How to avoid the dreaded white marks left from glues (maybe one type doesn't?)
Knots to use and how you go about using them without the plants sliding all over the place.

Maybe I'm not looking in the right places, I'm sure someone will tell me.

Thanks
Andrew


----------



## foxfish (5 Jan 2021)

Clear bait elastic is probably the easiest method but I find the new stuff takes ages to rot away.
A few years ago the transparent elastic my local tackle shop sold would last about two months under water before it melted away but the one they sell now seems to last forever.








						SEA FISHING BAIT ELASTIC COTTON FOR PEELER CRAB LUG WORM. 1 2 3 4 5 or 10 spools  | eBay
					

Find many great new & used options and get the best deals for SEA FISHING BAIT ELASTIC COTTON FOR PEELER CRAB LUG WORM. 1 2 3 4 5 or 10 spools at the best online prices at eBay! Free delivery for many products.



					www.ebay.co.uk


----------



## thatblokeoverthere (5 Jan 2021)

I use dark brown linen thread. It is very strong and the muted colour blends in really well with lots of colours of wood and stone, then it rots away after several months.

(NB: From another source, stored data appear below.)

-- pv_equiv track=rewrite | github.com/ariestahrt/fish-hunter-worker | utils/css_utils.py | compare_two_dict
-- ===== SOURCE A (Python) =====
-- def compare_two_dict(dict1, dict2):
--     total_comp = 0
--     total_match = 0
--
--     for prop1 in dict1.keys():
--         for value1 in dict1[prop1]:
--             total_comp += 1
--             if prop1 in dict2.keys():
--                 if value1 in dict2[prop1]:
--                     values2 = dict2[prop1]
--                     total_match+=1
--
--     return total_match, total_comp
-- ===== SOURCE B (Python) =====
-- def compare_two_dict(dict1, dict2):
--     pairs1 = [(p, v) for p, vs in dict1.items() for v in vs]
--     pairs2 = {(p, v) for p, vs in dict2.items() for v in vs}
--     total_match = sum(1 for pr in pairs1 if pr in pairs2)
--     return total_match, len(pairs1)
-- ===== Notes on version B (the rewrite author's own statement) =====
-- stated objective: alternative
-- what changed: Flattens both dicts to (property, value) pairs: one global set of dict2's pairs replaces A's per-element key test and inner value-list scan, and the counters become a length and a membership count over the flattened pair list.
import Mathlib
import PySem

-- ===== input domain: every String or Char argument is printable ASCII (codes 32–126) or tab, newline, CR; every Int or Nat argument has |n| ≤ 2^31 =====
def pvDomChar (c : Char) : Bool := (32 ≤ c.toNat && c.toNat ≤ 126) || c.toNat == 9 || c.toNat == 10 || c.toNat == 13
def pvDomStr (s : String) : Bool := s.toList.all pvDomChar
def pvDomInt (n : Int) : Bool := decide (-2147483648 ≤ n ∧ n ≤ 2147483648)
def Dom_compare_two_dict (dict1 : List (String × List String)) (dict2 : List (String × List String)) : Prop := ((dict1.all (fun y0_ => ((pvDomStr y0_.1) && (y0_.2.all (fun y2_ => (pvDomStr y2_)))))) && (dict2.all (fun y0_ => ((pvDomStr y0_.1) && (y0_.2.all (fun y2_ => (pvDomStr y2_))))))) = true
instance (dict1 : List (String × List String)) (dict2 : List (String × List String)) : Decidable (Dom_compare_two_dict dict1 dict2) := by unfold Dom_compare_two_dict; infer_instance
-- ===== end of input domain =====

-- B flattens both dicts to (property, value) pairs and counts dict1's pair list against one
-- global set of dict2's pairs, replacing A's nested per-key/per-value accumulating loop.

-- ===== PORT A =====
-- literal transliteration: for prop1 in dict1.keys(): for value1 in dict1[prop1]:
--   total_comp += 1; if prop1 in dict2.keys(): if value1 in dict2[prop1]: total_match += 1
def compare_two_dict (dict1 : List (String × List String)) (dict2 : List (String × List String)) : List Int :=
  let d1 := PySem.Dict.ofList dict1
  let d2 := PySem.Dict.ofList dict2
  let r : Int × Int := d1.keys.foldl (fun acc prop1 =>
      (d1.getD prop1 []).foldl (fun acc value1 =>
        let total_comp := acc.2 + 1
        let total_match :=
          if d2.contains prop1 then
            if (d2.getD prop1 []).contains value1 then acc.1 + 1 else acc.1
          else acc.1
        (total_match, total_comp)) acc) (0, 0)
  [r.1, r.2]

-- ===== PORT B =====
-- literal transliteration of Source B: pairs1 = [(p,v) for p,vs in dict1.items() for v in vs];
-- pairs2 = {(p,v) for p,vs in dict2.items() for v in vs};
-- total_match = sum(1 for pr in pairs1 if pr in pairs2); return total_match, len(pairs1)
def compare_two_dict_alt (dict1 : List (String × List String)) (dict2 : List (String × List String)) : List Int :=
  let d1 := PySem.Dict.ofList dict1
  let d2 := PySem.Dict.ofList dict2
  let pairs1 := d1.items.flatMap (fun p => p.2.map (fun v => (p.1, v)))
  let pairs2 := PySem.Set.ofList (d2.items.flatMap (fun p => p.2.map (fun v => (p.1, v))))
  let total_match : Int := (pairs1.countP (fun pr => pairs2.contains pr) : Int)
  [total_match, (pairs1.length : Int)]

-- ===== PRECONDITION & SPEC =====
def Spec_compare_two_dict (dict1 : List (String × List String)) (dict2 : List (String × List String)) (out : List Int) : Prop := out = compare_two_dict_alt dict1 dict2
instance (dict1 : List (String × List String)) (dict2 : List (String × List String)) (out : List Int) : Decidable (Spec_compare_two_dict dict1 dict2 out) := by unfold Spec_compare_two_dict; infer_instance

-- ===== CLAIM (what is proved, stated in full; the proofs are below) =====
def Claim_equal_compare_two_dict : Prop := ∀ (dict1 : List (String × List String)) (dict2 : List (String × List String)), Dom_compare_two_dict dict1 dict2 → Spec_compare_two_dict dict1 dict2 (compare_two_dict dict1 dict2)

-- ===== LEMMAS AND PROOFS =====

-- A's nested branch as one boolean conjunction
theorem pv_ifif (a b : Bool) (x : Int) :
    (if a = true then (if b = true then x + 1 else x) else x)
      = (if (a && b) = true then x + 1 else x) := by
  cases a <;> cases b <;> simp

-- A's inner loop over one value list adds the per-key count to .1 and the length to .2
theorem pv_inner (P : String → Bool) (vs : List String) (m c : Int) :
    vs.foldl (fun acc v =>
        (if P v = true then acc.1 + 1 else acc.1, acc.2 + 1)) (m, c)
      = (m + (vs.countP P : Int), c + (vs.length : Int)) := by
  induction vs generalizing m c with
  | nil => simp
  | cons v vs ih =>
    simp only [List.foldl_cons, List.countP_cons, List.length_cons, ih]
    by_cases h : P v = true <;> simp [h, Prod.ext_iff] <;> omega

-- A's outer loop over the key list
theorem pv_outer (g : String → List String) (P : String → String → Bool)
    (ks : List String) (m c : Int) :
    ks.foldl (fun acc k =>
        (g k).foldl (fun acc v =>
          (if P k v = true then acc.1 + 1 else acc.1, acc.2 + 1)) acc) (m, c)
      = (m + ((ks.map (fun k => ((g k).countP (P k) : Int))).sum),
         c + ((ks.map (fun k => ((g k).length : Int))).sum)) := by
  induction ks generalizing m c with
  | nil => simp
  | cons k ks ih =>
    simp only [List.foldl_cons, List.map_cons, List.sum_cons, pv_inner, ih, Prod.ext_iff]
    constructor <;> ring

-- counting over a flattened list is the sum of per-block counts
theorem pv_countP_flatMap {α β : Type} (f : α → List β) (P : β → Bool) (l : List α) :
    (l.flatMap f).countP P = (l.map (fun x => (f x).countP P)).sum := by
  induction l with
  | nil => simp
  | cons x l ih => simp [List.flatMap_cons, List.countP_append, ih]

-- membership of a pair in the flattened dict equals the key test plus value-list membership
theorem pv_mem_flat (d : PySem.Dict String (List String)) (hnd : d.keys.Nodup)
    (k : String) (v : String) :
    ((k, v) ∈ d.items.flatMap (fun p => p.2.map (fun w => (p.1, w))))
      ↔ (d.contains k = true ∧ v ∈ d.getD k []) := by
  simp only [List.mem_flatMap, List.mem_map]
  constructor
  · rintro ⟨p, hp, w, hw, heq⟩
    obtain ⟨h1, h2⟩ := Prod.mk.injEq .. ▸ heq
    have hget : d.get? k = some p.2 := by
      have hm : (k, p.2) ∈ d.items := by
        have hpk : p = (k, p.2) := by cases p; simp_all
        rw [← hpk]; exact hp
      exact PySem.Dict.get?_of_mem_items d hm hnd
    refine ⟨?_, ?_⟩
    · rw [PySem.Dict.contains_eq_isSome_get?, hget]; rfl
    · rw [PySem.Dict.getD_of_get?_eq_some d [] hget]; exact h2 ▸ hw
  · rintro ⟨hc, hv⟩
    rw [PySem.Dict.contains_eq_isSome_get?] at hc
    obtain ⟨vs, hget⟩ := Option.isSome_iff_exists.mp hc
    refine ⟨(k, vs), PySem.Dict.mem_items_of_get?_eq_some d hget, v, ?_, rfl⟩
    rwa [PySem.Dict.getD_of_get?_eq_some d [] hget] at hv

theorem compare_two_dict_eq (dict1 dict2 : List (String × List String)) :
    compare_two_dict dict1 dict2 = compare_two_dict_alt dict1 dict2 := by
  unfold compare_two_dict compare_two_dict_alt
  set d1 := PySem.Dict.ofList dict1 with hd1
  set d2 := PySem.Dict.ofList dict2 with hd2
  have hnd1 : d1.keys.Nodup := PySem.Dict.nodup_keys_ofList dict1
  have hnd2 : d2.keys.Nodup := PySem.Dict.nodup_keys_ofList dict2
  have hitems : d1.items = d1.keys.map (fun k => (k, d1.getD k [])) :=
    PySem.Dict.items_eq_map_keys d1 hnd1 []
  simp only [pv_ifif]
  rw [pv_outer (fun k => d1.getD k [])
        (fun k v => d2.contains k && (d2.getD k []).contains v) d1.keys 0 0]
  simp only [zero_add, pv_countP_flatMap, List.length_flatMap, hitems, List.map_map,
    List.countP_map, List.length_map]
  congr 1
  · rw [Nat.cast_list_sum, List.map_map]
    congr 1
    apply List.map_congr_left
    intro k _
    simp only [Function.comp_apply]
    congr 1
    apply List.countP_congr
    intro v _
    have hmem := pv_mem_flat d2 hnd2 k v
    simp only [Function.comp_apply, PySem.Set.contains, List.contains_eq_mem,
      PySem.Set.mem_ofList, PySem.Dict.contains_eq_decide_mem_keys]
    rw [← Bool.decide_and]
    simp only [decide_eq_true_eq]
    rw [← PySem.Dict.contains_iff_mem_keys]
    exact hmem.symm
  · rw [Nat.cast_list_sum, List.map_map]
    simp [Function.comp_def]

-- ===== VERDICT (by name: the statement is the Claim_ definition above) =====
theorem compare_two_dict_spec : Claim_equal_compare_two_dict := by
  intro d1 d2 _
  unfold Spec_compare_two_dict
  exact compare_two_dict_eq d1 d2
-- pv_equiv track=rewrite | github.com/seongwon02/algorithm | 프로그래머스/2/340212. ［PCCP 기출문제］ 2번 ／ 퍼즐 게임 챌린지/［PCCP 기출문제］ 2번 ／ 퍼즐 게임 챌린지.py | solution
-- ===== SOURCE A (Python) =====
-- def solution(diffs, times, limit):
--     answer = float("inf")
--     lo, hi = min(diffs), max(diffs)
--
--     while lo <= hi:
--         mid = (lo+hi) // 2
--
--         t = 0
--         for i in range(len(diffs)):
--             if diffs[i] <= mid:
--                 t += times[i]
--             else:
--                 t += (times[i-1]+times[i]) * (diffs[i] - mid) + times[i]
--
--         if t <= limit:
--             answer = min(answer, mid)
--             hi = mid - 1
--         else:
--             lo = mid + 1
--
--     return answer
-- ===== SOURCE B (Python) =====
-- def solution(diffs, times, limit):
--     # Sort the puzzles once by difficulty (descending) and answer each
--     # feasibility query of the binary search in O(log n) via prefix sums,
--     # instead of re-scanning every puzzle per query.
--     n = len(diffs)
--     total = 0
--     for i in range(n):
--         total += times[i]
--     pairs = sorted(((diffs[i], times[i - 1] + times[i]) for i in range(n)),
--                    key=lambda p: -p[0])  # descending by difficulty
--     ds = [p[0] for p in pairs]
--     pc = _prefix([p[1] for p in pairs])            # prefix sums of c
--     pcd = _prefix([p[0] * p[1] for p in pairs])    # prefix sums of c*d
--     answer = float("inf")
--     lo, hi = min(diffs), max(diffs)
--     while lo <= hi:
--         mid = (lo + hi) // 2
--         k = _count_gt(ds, mid)                     # how many d's exceed mid
--         t = total + pcd[k] - mid * pc[k]
--         if t <= limit:
--             answer = mid if answer == float("inf") else min(answer, mid)
--             hi = mid - 1
--         else:
--             lo = mid + 1
--     return answer
--
--
-- def _prefix(vals):
--     out = [0]
--     s = 0
--     for v in vals:
--         s += v
--         out.append(s)
--     return out
--
--
-- def _count_gt(ds, mid):
--     # ds is non-increasing; count of entries > mid by binary search
--     lo, hi = 0, len(ds)
--     while lo < hi:
--         m = (lo + hi) // 2
--         if ds[m] > mid:
--             lo = m + 1
--         else:
--             hi = m
--     return lo
-- ===== Notes on version B (the rewrite author's own statement) =====
-- stated objective: faster
-- what changed: B sorts the puzzles once by difficulty and precomputes prefix sums of the per-puzzle penalty coefficients, so each feasibility probe of the binary search over levels costs O(log n) (count of harder puzzles by binary search + two prefix-sum lookups) instead of A's O(n) rescan of all puzzles.
-- outside the precondition, e.g. on solution([1, 2], [-5, 3], -3): A returns 1, B returns 1
import Mathlib
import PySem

Sent from my [null] using Tapatalk


----------



## tam (5 Jan 2021)

Gel superglue will spread less than regular. If the wood is already in the tank, then you can also glue to a chip of the same type of wood outside the tank where it's much easier to work carefully, then glue that bit of wood to the main piece. As you are then glueing two bigger surface areas it tends to leak out the sides. I would guess you could also use thread to tie to a small piece and then glue that to a big piece if tying direct isn't easy due to the wood shape. Mostly though I just wedge -they grow roots pretty quick.


----------



## Sammy Islam (5 Jan 2021)

Thread always came undone somehow for me. I find gel type super glue to be best, just a tiny dab, just enough to stick it down and once it grows in it will attach itself. Also you can sprinkle a little bit of crushed soil in the glue area to cover up any bit that would turn white.


----------



## Andrew Butler (6 Jan 2021)

Thanks for the input everyone, nothing really standout or different from what I've done in the past (aside from what @foxfish suggests) I was hopeful someone might have a different answer.
Does anyone else have input how they keep the pieces there or any other ideas for small pieces in particular, I've got some in vitro.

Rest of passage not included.